Ashish Sharma finds out more.

An anorexic model

Carol Smith is a wide-smiling, middle-aged Jew who works in a pharmacy in the UK. She gave me a fright once by posing corpse-like in a Halloween costume. The skinny photo's online caption read: 'Quod me nutrit, me destruit.' I don't know Latin, but she translated it as: 'What nourishes me, destroys me.'

The photo showed Carol's rib cage pushed out against her tight skeleton costume. 'Look at that caved-in figure,' she boasted. 'Better dead than fed.'

Over the months, her frame became more and more corpse-like. 'I am old maid,' she would ping and send a picture of her 50th birthday with the caption: 'Went for coffee, but no cake, otherwise I would be fifty tonnes!'

Over-exercising and 'looking after oneself' took its toll: Sunken eyes, thinning hair, skin wrinkles. 'I am not starving to death,' she assured herself, 'I'm starving to beauty.'

Carol is an anorexican who practises anorexia, which causes her to stop eating, leading to dangerous weight loss. She sees herself in the image of a malnourished African and seeks out 'thinspiration' from several sites: 'Starvation is control, control is tough. Bones are beautiful, when skinny isn't enough.'

More worrying is her aim to raise herself to new respectability online by providing tips, tricks and information for others who, like her, are in the grip of the eating disorder.

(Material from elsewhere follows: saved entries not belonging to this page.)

-- pv_equiv track=rewrite | github.com/zabroyan/stuff | Python/Master thesis/src/impl/Solution.py | get_prev_node
-- ===== SOURCE A (Python) =====
-- def get_prev_node(path, t, before_vertex=False):
--     """
--     Finds a node before time t
--     :param path: path
--     :param t: time
--     :param before_vertex: True if agent at time t at node and previous node is needed, False otherwise, default is False
--     :return: a node before time t
--     """
--     prev_node = path[0]
--     for n in path:
--         if n[1][0] <= t <= n[1][1]:
--             if not before_vertex:  # at vertex
--                 return n
--             else:
--                 return prev_node
--         if t > n[1][1]:
--             prev_node = n
--     return prev_node
-- ===== SOURCE B (Python) =====
-- def get_prev_node(path, t, before_vertex=False):
--     def contains(n):
--         return n[1][0] <= t <= n[1][1]
--
--     # first node whose interval contains t, and the prefix strictly before it
--     hit = None
--     prefix = []
--     for n in path:
--         if contains(n):
--             hit = n
--             break
--         prefix.append(n)
--
--     if hit is not None and not before_vertex:
--         return hit
--     # last node (before the hit, or anywhere if no hit) already finished by t
--     for n in reversed(prefix):
--         if t > n[1][1]:
--             return n
--     return path[0]
-- ===== Notes on version B (the rewrite author's own statement) =====
-- stated objective: alternative
-- what changed: Replaces A's single pass with a running prev_node accumulator by a find-first-containing-interval pass followed by a backwards scan of the prefix for the last finished node, with path[0] as fallback.
-- outside the precondition, e.g. on get_prev_node([], 0, False): A raises IndexError, B raises IndexError
import Mathlib
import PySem

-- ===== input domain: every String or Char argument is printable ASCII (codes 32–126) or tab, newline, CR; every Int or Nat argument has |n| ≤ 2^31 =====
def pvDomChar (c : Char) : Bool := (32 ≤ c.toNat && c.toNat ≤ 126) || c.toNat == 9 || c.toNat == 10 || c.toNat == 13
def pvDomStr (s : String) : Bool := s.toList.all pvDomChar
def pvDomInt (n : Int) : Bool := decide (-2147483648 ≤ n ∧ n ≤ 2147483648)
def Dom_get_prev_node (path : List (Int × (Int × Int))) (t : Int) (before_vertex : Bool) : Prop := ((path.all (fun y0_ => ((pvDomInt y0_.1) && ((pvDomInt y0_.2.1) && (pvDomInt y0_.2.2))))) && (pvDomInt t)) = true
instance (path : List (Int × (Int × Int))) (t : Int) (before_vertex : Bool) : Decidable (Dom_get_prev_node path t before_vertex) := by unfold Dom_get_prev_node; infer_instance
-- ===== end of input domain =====

-- B replaces A's single accumulator pass by find-first-containing + backwards pref scan (alternative decomposition, same cost); A raises IndexError on empty path (excluded by Pre_).


-- ===== PORT A =====
-- A's for-loop: n steps over the list carrying the prev_node accumulator
def pvLoopA (t : Int) (bv : Bool) (prev : Int × (Int × Int)) : List (Int × (Int × Int)) → Int × (Int × Int)
  | [] => prev
  | n :: rest =>
    if n.2.1 ≤ t ∧ t ≤ n.2.2 then
      (if bv = false then n else prev)
    else
      pvLoopA t bv (if t > n.2.2 then n else prev) rest

def get_prev_node (path : List (Int × (Int × Int))) (t : Int) (before_vertex : Bool) : Int × (Int × Int) :=
  match path with
  | [] => (0, (0, 0))   -- Python raises IndexError here (excluded by Pre_)
  | p0 :: _ => pvLoopA t before_vertex p0 path

-- ===== PORT B =====
def pvContains (t : Int) (n : Int × (Int × Int)) : Bool := decide (n.2.1 ≤ t ∧ t ≤ n.2.2)
def pvLate (t : Int) (n : Int × (Int × Int)) : Bool := decide (t > n.2.2)

def get_prev_node_alt (path : List (Int × (Int × Int))) (t : Int) (before_vertex : Bool) : Int × (Int × Int) :=
  match path with
  | [] => (0, (0, 0))   -- Python raises IndexError here (excluded by Pre_)
  | p0 :: _ =>
    let pref := path.takeWhile (fun n => !(pvContains t n))
    match path.find? (pvContains t) with
    | some hit =>
      if before_vertex = false then hit
      else ((pref.reverse.find? (pvLate t)).getD p0)
    | none => ((pref.reverse.find? (pvLate t)).getD p0)

-- ===== PRECONDITION & SPEC =====
-- Pre_ excludes only the empty path, on which Python A raises IndexError.
def Pre_get_prev_node (path : List (Int × (Int × Int))) (t : Int) (before_vertex : Bool) : Prop := path ≠ []
instance (path : List (Int × (Int × Int))) (t : Int) (before_vertex : Bool) : Decidable (Pre_get_prev_node path t before_vertex) := by unfold Pre_get_prev_node; infer_instance
def pvWitness_get_prev_node : (List (Int × (Int × Int))) × Int × Bool := ([(1, (0, 2)), (2, (3, 5))], 4, false)

def Spec_get_prev_node (path : List (Int × (Int × Int))) (t : Int) (before_vertex : Bool) (out : Int × (Int × Int)) : Prop := out = get_prev_node_alt path t before_vertex
instance (path : List (Int × (Int × Int))) (t : Int) (before_vertex : Bool) (out : Int × (Int × Int)) : Decidable (Spec_get_prev_node path t before_vertex out) := by unfold Spec_get_prev_node; infer_instance

-- ===== CLAIM (what is proved, stated in full; the proofs are below) =====
def Claim_equal_get_prev_node : Prop := ∀ (path : List (Int × (Int × Int))) (t : Int) (before_vertex : Bool), Dom_get_prev_node path t before_vertex → Pre_get_prev_node path t before_vertex → Spec_get_prev_node path t before_vertex (get_prev_node path t before_vertex)

-- ===== LEMMAS AND PROOFS =====

-- A's accumulator loop equals: find first containing node; prev_node is the last
-- finished node in the non-containing pref, defaulting to the accumulator seed.
theorem pvLoopA_eq (t : Int) (bv : Bool) (l : List (Int × (Int × Int))) :
    ∀ prev, pvLoopA t bv prev l =
      match l.find? (pvContains t) with
      | some hit =>
        if bv = false then hit
        else (((l.takeWhile (fun n => !(pvContains t n))).reverse.find? (pvLate t)).getD prev)
      | none => (((l.takeWhile (fun n => !(pvContains t n))).reverse.find? (pvLate t)).getD prev) := by
  induction l with
  | nil => intro prev; simp [pvLoopA]
  | cons n rest ih =>
    intro prev
    by_cases hc : n.2.1 ≤ t ∧ t ≤ n.2.2
    · simp [pvLoopA, hc, List.find?, pvContains, List.takeWhile]
    · have hcb : pvContains t n = false := by simp [pvContains, hc]
      have step : pvLoopA t bv prev (n :: rest)
          = pvLoopA t bv (if t > n.2.2 then n else prev) rest := by
        simp [pvLoopA, hc]
      rw [step, ih]
      have htw : (n :: rest).takeWhile (fun m => !(pvContains t m))
          = n :: rest.takeWhile (fun m => !(pvContains t m)) := by
        simp [List.takeWhile, hcb]
      have hfind : (n :: rest).find? (pvContains t) = rest.find? (pvContains t) := by
        simp [List.find?, hcb]
      have hgetD :
          (((n :: rest).takeWhile (fun m => !(pvContains t m))).reverse.find? (pvLate t)).getD prev
          = (((rest.takeWhile (fun m => !(pvContains t m))).reverse.find? (pvLate t)).getD
              (if t > n.2.2 then n else prev)) := by
        rw [htw]
        simp only [List.reverse_cons, List.find?_append]
        by_cases hl : t > n.2.2
        · have : pvLate t n = true := by simp [pvLate, hl]
          cases hfr : (rest.takeWhile (fun m => !(pvContains t m))).reverse.find? (pvLate t) <;>
            simp [hl, this, hfr, List.find?]
        · have : pvLate t n = false := by simp [pvLate, hl]
          cases hfr : (rest.takeWhile (fun m => !(pvContains t m))).reverse.find? (pvLate t) <;>
            simp [hl, this, hfr, List.find?]
      rw [hfind]
      cases hf : rest.find? (pvContains t) with
      | some hit =>
        by_cases hbv : bv = false
        · simp [hbv]
        · simp [hbv, hgetD]
      | none => simp [hgetD]

-- ===== VERDICT (by name: the statement is the Claim_ definition above) =====
theorem get_prev_node_spec : Claim_equal_get_prev_node := by
  intro path t bv _ hpre
  unfold Spec_get_prev_node
  match path with
  | [] => exact absurd rfl hpre
  | p0 :: rest =>
    show pvLoopA t bv p0 (p0 :: rest) = _
    rw [pvLoopA_eq]
    simp only [get_prev_node_alt]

I ask the 50 year old a reason for wasting herself away. "Look, once your husband's gone, there's nobody left to keep up appearances for. And there's nobody left to keep down food for," she says.

Carol adds that she was declared an 'absolute knockout' with her gaunt face and aged body after joining an anorexia social network two years ago. In this warped world, she says, fans cheer and boo and urge anorexics to extremes.

As soon as Carol puts up her gym pictures, responses begin to trickle through. 'The curves of the rib cage. She obviously works hard for it,' says one. 'The watery eyes look stunning. And so does the patch of scalp shining through her thinning hair,' adds another.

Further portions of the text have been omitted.